** Given information follows **

-- ===== PORT B =====
-- fib_pair of Source B: (F_n, F_{n+1}) by fast doubling
def fibPair (n : Nat) : Int × Int :=
  if h : n = 0 then (0, 1)
  else
    let p := fibPair (n / 2)
    let a := p.1
    let b := p.2
    let c := a * (2 * b - a)
    let d := a * a + b * b
    if n % 2 = 1 then (d, c + d) else (c, d)
decreasing_by exact Nat.div_lt_self (Nat.pos_of_ne_zero h) (by omega)

-- luc of Source B
def lucB (n : Nat) : Int := 2 * (fibPair n).2 - (fibPair n).1

-- Source B's "while luc(hi) < t: hi *= 2"; the fuel 64 is only a totalisation guard, proved sufficient below.
def growHi (t : Int) : Nat → Nat → Nat
  | 0, hi => hi
  | fuel+1, hi => if lucB hi < t then growHi t fuel (hi * 2) else hi

-- Source B's "while lo < hi" binary search
def bsearch (t : Int) (lo hi : Nat) : Nat :=
  if lo < hi then
    let mid := (lo + hi) / 2
    if lucB mid < t then bsearch t (mid + 1) hi else bsearch t lo mid
  else lo
termination_by hi - lo
decreasing_by all_goals omega

def first_D_digit_Lucas_alt (D : Int) : Int :=
  if D ≤ 1 then 2
  else
    let t : Int := 10 ^ (D - 1).toNat
    let hi := growHi t 64 1
    lucB (bsearch t 1 hi)

-- ===== PRECONDITION & SPEC =====
-- Pre_ excludes D > 4300: there A raises ValueError (CPython's default 4300-digit limit on the
-- int-to-str conversion inside len(str(l0))); A returns normally on every D ≤ 4300.
def Pre_first_D_digit_Lucas (D : Int) : Prop := D ≤ 4300
instance (D : Int) : Decidable (Pre_first_D_digit_Lucas D) := by unfold Pre_first_D_digit_Lucas; infer_instance
def pvWitness_first_D_digit_Lucas : Int := 3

** End of Given information **

* Work task
Output the lines from the one with "(hi * 2) else hi" through the end of the records above, exactly, including both ends, and nothing besides.

* Answer for this exercise
  | fuel+1, hi => if lucB hi < t then growHi t fuel (hi * 2) else hi

-- Source B's "while lo < hi" binary search
def bsearch (t : Int) (lo hi : Nat) : Nat :=
  if lo < hi then
    let mid := (lo + hi) / 2
    if lucB mid < t then bsearch t (mid + 1) hi else bsearch t lo mid
  else lo
termination_by hi - lo
decreasing_by all_goals omega

def first_D_digit_Lucas_alt (D : Int) : Int :=
  if D ≤ 1 then 2
  else
    let t : Int := 10 ^ (D - 1).toNat
    let hi := growHi t 64 1
    lucB (bsearch t 1 hi)

-- ===== PRECONDITION & SPEC =====
-- Pre_ excludes D > 4300: there A raises ValueError (CPython's default 4300-digit limit on the
-- int-to-str conversion inside len(str(l0))); A returns normally on every D ≤ 4300.
def Pre_first_D_digit_Lucas (D : Int) : Prop := D ≤ 4300
instance (D : Int) : Decidable (Pre_first_D_digit_Lucas D) := by unfold Pre_first_D_digit_Lucas; infer_instance
def pvWitness_first_D_digit_Lucas : Int := 3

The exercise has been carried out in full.